Background/aims: High case volume has been associated with better health outcomes for a variety of procedures and conditions including coronary angioplasty, carotid endarterectomy, colorectal surgery, and various types of cancer surgery. The association of volume and outcome has important implications for patient safety and healthcare delivery planning. The relation between surgical volume and outcome has not, as far as is known, been looked at for phacoemulsification alone.

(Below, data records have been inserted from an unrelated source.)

-- pv_equiv track=rewrite | github.com/DBO-DKFZ/expert_informed_histo_classification | src/utils/plots.py | _match_numbering
-- ===== SOURCE A (Python) =====
-- from typing import Optional
--
-- def _match_numbering(numbering: Optional[str], length: int) -> list[str]:
--     """
--     Returns a sequence depending on the numbering chosen. Creates an array of length `length`, filled with values
--     depending on the numbering system chosen. When the length exceeds 26, "arabic" is used as a fallback option
--     (if a valid numbering is chosen, otherwise returns a list of empty strings).
-- ,
--     :param numbering: supported are alphabetical (a,b,c,...), Alphabetical (A,B,C,...), arabic (1,2,3,...),
--                       roman (i, ii, iii, ...), and Roman (I, II, III, ...). If anything else is passed, returns a list
--                       of empty strings.
--     :param length: the size of the sequence.
--     :return: a list indices.
--     """
--     roman_numerals = ['i', 'ii', 'iii', 'iv', 'v', 'vi', 'vii', 'viii', 'ix', 'x', 'xi', 'xii', 'xiii', 'xiv', 'xv',
--                       'xvi', 'xvii', 'xviii', 'xix', 'xx', 'xxi', 'xxii', 'xxiii', 'xxiv', 'xxv', 'xxvi']
--     roman_numerals_upper = [r.upper() for r in roman_numerals]
--
--     match numbering:
--         case 'alphabetical' if length <= 26:
--             index = [chr(ord('a') + x) for x in range(length)]
--         case 'Alphabetical' if length <= 26:
--             index = [chr(ord('A') + x) for x in range(length)]
--         case 'roman' if length <= 26:
--             index = roman_numerals[:length]
--         case 'Roman' if length <= 26:
--             index = roman_numerals_upper[:length]
--         case 'arabic' | 'alphabetical' | 'Alphabetical' | 'roman' | 'Roman':
--             index = [str(x + 1) for x in range(length)]
--         case _:
--             index = ["" for _ in range(length)]
--
--     return index
-- ===== SOURCE B (Python) =====
-- def _roman_lower(n):
--     s = ''
--     for v, sym in ((10, 'x'), (9, 'ix'), (5, 'v'), (4, 'iv'), (1, 'i')):
--         while n >= v:
--             s += sym
--             n -= v
--     return s
--
--
-- def _match_numbering(numbering, length):
--     if numbering not in ('alphabetical', 'Alphabetical', 'roman', 'Roman', 'arabic'):
--         fmt = lambda i: ''
--     elif numbering == 'arabic' or length > 26:
--         fmt = lambda i: str(i + 1)
--     elif numbering == 'alphabetical':
--         fmt = lambda i: chr(ord('a') + i)
--     elif numbering == 'Alphabetical':
--         fmt = lambda i: chr(ord('A') + i)
--     elif numbering == 'roman':
--         fmt = lambda i: _roman_lower(i + 1)
--     else:  # 'Roman'
--         fmt = lambda i: _roman_lower(i + 1).upper()
--     return [fmt(i) for i in range(length)]
-- ===== Notes on version B (the rewrite author's own statement) =====
-- stated objective: simpler
-- what changed: Collapses the six list-building match arms into one chosen element-formatter applied in a single comprehension over range(length), and generates roman numerals algorithmically (greedy subtractive pairs) instead of a 26-entry literal table.
-- intended difference: For numbering 'roman'/'Roman' with -25 <= length <= -1, A's roman_numerals[:length] wraps the negative length and returns the first 26+length numerals, while B returns the empty list, which is the intended value for a non-positive length (every other numbering yields [] there). — e.g. on _match_numbering(some "roman", -1): A returns ["i", "ii", "iii", "iv", "v", "vi", "vii", "viii", "ix", "x", "xi", "xii", "xiii", "xiv", "xv", "xvi", "xvii", "xviii",…, B returns []
import Mathlib
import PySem

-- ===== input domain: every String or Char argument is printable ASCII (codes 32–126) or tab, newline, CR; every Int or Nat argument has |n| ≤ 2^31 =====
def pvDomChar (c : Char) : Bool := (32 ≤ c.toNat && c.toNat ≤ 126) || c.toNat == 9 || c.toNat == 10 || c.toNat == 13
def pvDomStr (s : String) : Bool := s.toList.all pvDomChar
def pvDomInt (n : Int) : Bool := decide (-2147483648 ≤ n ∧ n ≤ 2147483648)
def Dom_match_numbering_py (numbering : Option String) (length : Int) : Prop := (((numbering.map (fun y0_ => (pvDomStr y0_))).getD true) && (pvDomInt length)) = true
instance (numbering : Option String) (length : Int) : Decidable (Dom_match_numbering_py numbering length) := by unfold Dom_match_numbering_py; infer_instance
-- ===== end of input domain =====

-- B collapses A's six match arms into one element-formatter applied in a single
-- comprehension, and generates the roman numerals greedily instead of a literal table
-- (objective: simpler; B intentionally returns [] where A slices with a negative length, see D_).

-- ===== PORT A =====
-- chr(ord('a') + x) is ported by hand as Char.ofNat (exact: the code point is 97..122 here)
def match_numbering_py (numbering : Option String) (length : Int) : List String :=
  let romanNumerals : List String := ["i", "ii", "iii", "iv", "v", "vi", "vii", "viii", "ix", "x",
    "xi", "xii", "xiii", "xiv", "xv", "xvi", "xvii", "xviii", "xix", "xx",
    "xxi", "xxii", "xxiii", "xxiv", "xxv", "xxvi"]
  let romanNumeralsUpper : List String := romanNumerals.map (fun r => PySem.Str.upper r)
  if numbering = some "alphabetical" ∧ length ≤ 26 then
    (PySem.List.pyRange 0 length 1).map (fun x => String.mk [Char.ofNat (97 + x).toNat])
  else if numbering = some "Alphabetical" ∧ length ≤ 26 then
    (PySem.List.pyRange 0 length 1).map (fun x => String.mk [Char.ofNat (65 + x).toNat])
  else if numbering = some "roman" ∧ length ≤ 26 then
    PySem.List.slice romanNumerals none (some length)
  else if numbering = some "Roman" ∧ length ≤ 26 then
    PySem.List.slice romanNumeralsUpper none (some length)
  else if numbering = some "arabic" ∨ numbering = some "alphabetical" ∨
      numbering = some "Alphabetical" ∨ numbering = some "roman" ∨ numbering = some "Roman" then
    (PySem.List.pyRange 0 length 1).map (fun x => PySem.Int.toStr (x + 1))
  else
    (PySem.List.pyRange 0 length 1).map (fun _ => "")

-- ===== PORT B =====
-- the while loop of _roman_lower, with a fuel bound (n.toNat suffices since each v ≥ 1 here)
def romanWhile (fuel : Nat) (v : Int) (sym : String) (s : String) (n : Int) : String × Int :=
  match fuel with
  | 0 => (s, n)
  | fuel + 1 => if v ≤ n then romanWhile fuel v sym (s ++ sym) (n - v) else (s, n)

def romanLower (n : Int) : String :=
  let pairs : List (Int × String) := [(10, "x"), (9, "ix"), (5, "v"), (4, "iv"), (1, "i")]
  (pairs.foldl (fun (acc : String × Int) p => romanWhile acc.2.toNat p.1 p.2 acc.1 acc.2) ("", n)).1

def match_numbering_py_alt (numbering : Option String) (length : Int) : List String :=
  let fmt : Int → String :=
    if ¬ (numbering = some "alphabetical" ∨ numbering = some "Alphabetical" ∨
        numbering = some "roman" ∨ numbering = some "Roman" ∨ numbering = some "arabic") then
      fun _ => ""
    else if numbering = some "arabic" ∨ 26 < length then
      fun i => PySem.Int.toStr (i + 1)
    else if numbering = some "alphabetical" then
      fun i => String.mk [Char.ofNat (97 + i).toNat]
    else if numbering = some "Alphabetical" then
      fun i => String.mk [Char.ofNat (65 + i).toNat]
    else if numbering = some "roman" then
      fun i => romanLower (i + 1)
    else
      fun i => PySem.Str.upper (romanLower (i + 1))
  (PySem.List.pyRange 0 length 1).map fmt

-- ===== PRECONDITION & SPEC =====
-- For numbering 'roman'/'Roman' with -25 ≤ length ≤ -1, A's roman_numerals[:length] wraps the
-- negative length and returns the first 26+length numerals, while B returns the empty list,
-- the intended value for a non-positive length (every other numbering yields [] there).
def D_match_numbering_py (numbering : Option String) (length : Int) : Prop :=
  match numbering with
  | none => False
  | some s => (s = "roman" ∨ s = "Roman") ∧ -25 ≤ length ∧ length ≤ -1
instance (numbering : Option String) (length : Int) : Decidable (D_match_numbering_py numbering length) := by unfold D_match_numbering_py; cases numbering <;> infer_instance

def Spec_match_numbering_py (numbering : Option String) (length : Int) (out : List String) : Prop := ¬ D_match_numbering_py numbering length → out = match_numbering_py_alt numbering length
instance (numbering : Option String) (length : Int) (out : List String) : Decidable (Spec_match_numbering_py numbering length out) := by unfold Spec_match_numbering_py; infer_instance

def pvDiffWitness_match_numbering_py : Option String × Int := (some "roman", -1)
def pvDiffWitnessOut_match_numbering_py : (List String) × (List String) :=
  (["i", "ii", "iii", "iv", "v", "vi", "vii", "viii", "ix", "x",
    "xi", "xii", "xiii", "xiv", "xv", "xvi", "xvii", "xviii", "xix", "xx",
    "xxi", "xxii", "xxiii", "xxiv", "xxv"], [])

-- ===== CLAIM (what is proved, stated in full; the proofs are below) =====
def Claim_unchanged_match_numbering_py : Prop := ∀ (numbering : Option String) (length : Int), Dom_match_numbering_py numbering length → Spec_match_numbering_py numbering length (match_numbering_py numbering length)
def Claim_changed_match_numbering_py : Prop := Dom_match_numbering_py (pvDiffWitness_match_numbering_py.1) (pvDiffWitness_match_numbering_py.2) ∧ D_match_numbering_py (pvDiffWitness_match_numbering_py.1) (pvDiffWitness_match_numbering_py.2) ∧ match_numbering_py (pvDiffWitness_match_numbering_py.1) (pvDiffWitness_match_numbering_py.2) = pvDiffWitnessOut_match_numbering_py.1 ∧ match_numbering_py_alt (pvDiffWitness_match_numbering_py.1) (pvDiffWitness_match_numbering_py.2) = pvDiffWitnessOut_match_numbering_py.2 ∧ pvDiffWitnessOut_match_numbering_py.1 ≠ pvDiffWitnessOut_match_numbering_py.2
def Claim_exact_match_numbering_py : Prop := ∀ (numbering : Option String) (length : Int), Dom_match_numbering_py numbering length → D_match_numbering_py numbering length → match_numbering_py numbering length ≠ match_numbering_py_alt numbering length

-- ===== LEMMAS AND PROOFS =====

theorem roman_slice_eq (length : Int) (h26 : length ≤ 26) (hD : length ≤ -26 ∨ 0 ≤ length) :
    PySem.List.slice (["i", "ii", "iii", "iv", "v", "vi", "vii", "viii", "ix", "x",
      "xi", "xii", "xiii", "xiv", "xv", "xvi", "xvii", "xviii", "xix", "xx",
      "xxi", "xxii", "xxiii", "xxiv", "xxv", "xxvi"] : List String) none (some length) =
    (PySem.List.pyRange 0 length 1).map (fun i => romanLower (i + 1)) := by
  rcases hD with hneg | hpos
  · obtain ⟨k, hk⟩ : ∃ k : Nat, length = -(k : Int) := ⟨(-length).toNat, by omega⟩
    subst hk
    rw [PySem.List.slice_to_neg_natCast _ k (by omega), PySem.List.pyRange_one_eq_nil (by omega)]
    simp [show (26 : Nat) - k = 0 by omega]
  · obtain ⟨k, hk⟩ : ∃ k : Nat, length = (k : Int) := ⟨length.toNat, by omega⟩
    subst hk
    have hk26 : k ≤ 26 := by omega
    interval_cases k <;> decide

theorem roman_upper_slice_eq (length : Int) (h26 : length ≤ 26) (hD : length ≤ -26 ∨ 0 ≤ length) :
    PySem.List.slice ((["i", "ii", "iii", "iv", "v", "vi", "vii", "viii", "ix", "x",
      "xi", "xii", "xiii", "xiv", "xv", "xvi", "xvii", "xviii", "xix", "xx",
      "xxi", "xxii", "xxiii", "xxiv", "xxv", "xxvi"] : List String).map (fun r => PySem.Str.upper r))
      none (some length) =
    (PySem.List.pyRange 0 length 1).map (fun i => PySem.Str.upper (romanLower (i + 1))) := by
  rcases hD with hneg | hpos
  · obtain ⟨k, hk⟩ : ∃ k : Nat, length = -(k : Int) := ⟨(-length).toNat, by omega⟩
    subst hk
    rw [PySem.List.slice_to_neg_natCast _ k (by omega), PySem.List.pyRange_one_eq_nil (by omega)]
    simp [show (26 : Nat) - k = 0 by omega]
  · obtain ⟨k, hk⟩ : ∃ k : Nat, length = (k : Int) := ⟨length.toNat, by omega⟩
    subst hk
    have hk26 : k ≤ 26 := by omega
    interval_cases k <;> decide

theorem unchanged_core (numbering : Option String) (length : Int)
    (hD : ¬ D_match_numbering_py numbering length) :
    match_numbering_py numbering length = match_numbering_py_alt numbering length := by
  unfold match_numbering_py match_numbering_py_alt
  by_cases h1 : numbering = some "alphabetical"
  · subst h1
    by_cases hl : length ≤ 26
    · simp [hl, show ¬ (26 : Int) < length by omega]
    · simp [hl, show (26 : Int) < length by omega]
  by_cases h2 : numbering = some "Alphabetical"
  · subst h2
    by_cases hl : length ≤ 26
    · simp [hl, show ¬ (26 : Int) < length by omega]
    · simp [hl, show (26 : Int) < length by omega]
  by_cases h3 : numbering = some "roman"
  · subst h3
    have hr : length ≤ -26 ∨ 0 ≤ length ∨ 26 < length := by
      by_contra hc
      exact hD ⟨Or.inl rfl, by omega, by omega⟩
    by_cases hl : length ≤ 26
    · simp [hl, show ¬ (26 : Int) < length by omega]
      exact roman_slice_eq length hl (by omega)
    · simp [hl, show (26 : Int) < length by omega]
  by_cases h4 : numbering = some "Roman"
  · subst h4
    have hr : length ≤ -26 ∨ 0 ≤ length ∨ 26 < length := by
      by_contra hc
      exact hD ⟨Or.inr rfl, by omega, by omega⟩
    by_cases hl : length ≤ 26
    · simp [hl, show ¬ (26 : Int) < length by omega]
      exact roman_upper_slice_eq length hl (by omega)
    · simp [hl, show (26 : Int) < length by omega]
  by_cases h5 : numbering = some "arabic"
  · subst h5
    simp
  · simp [h1, h2, h3, h4, h5]

-- ===== VERDICT (by name: the statement is the Claim_ definition above) =====
theorem match_numbering_py_spec : Claim_unchanged_match_numbering_py := by
  intro numbering length _ hD
  exact unchanged_core numbering length hD

theorem match_numbering_py_changed : Claim_changed_match_numbering_py := by
  unfold Claim_changed_match_numbering_py; decide

theorem match_numbering_py_tight : Claim_exact_match_numbering_py := by
  unfold Claim_exact_match_numbering_py
  intro numbering length _ hD
  cases numbering with
  | none => exact hD.elim
  | some s =>
    obtain ⟨hn, hlo, hhi⟩ := hD
    rcases hn with rfl | rfl <;> interval_cases length <;> decide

Methods: All cataract surgery performed from 1996 to 2001 by six consultant surgeons was reviewed. Using theatre logbooks and cross checking with the hospital database, the total number of phacoemulsification procedures performed per surgeon per year was calculated. The total number of operations in which it was judged that significant intraoperative complications occurred was also counted.

Results: When the data were pooled for all the surgeons there was evidence that complication rate decreased over time (Spearman’s rho = −0.319, p = 0.058). If the data were pooled from all the years and all the surgeons then there was strong evidence of a decrease in complication rate with an increase in the number of cases (Spearman’s rho = −0.63, p<0.01).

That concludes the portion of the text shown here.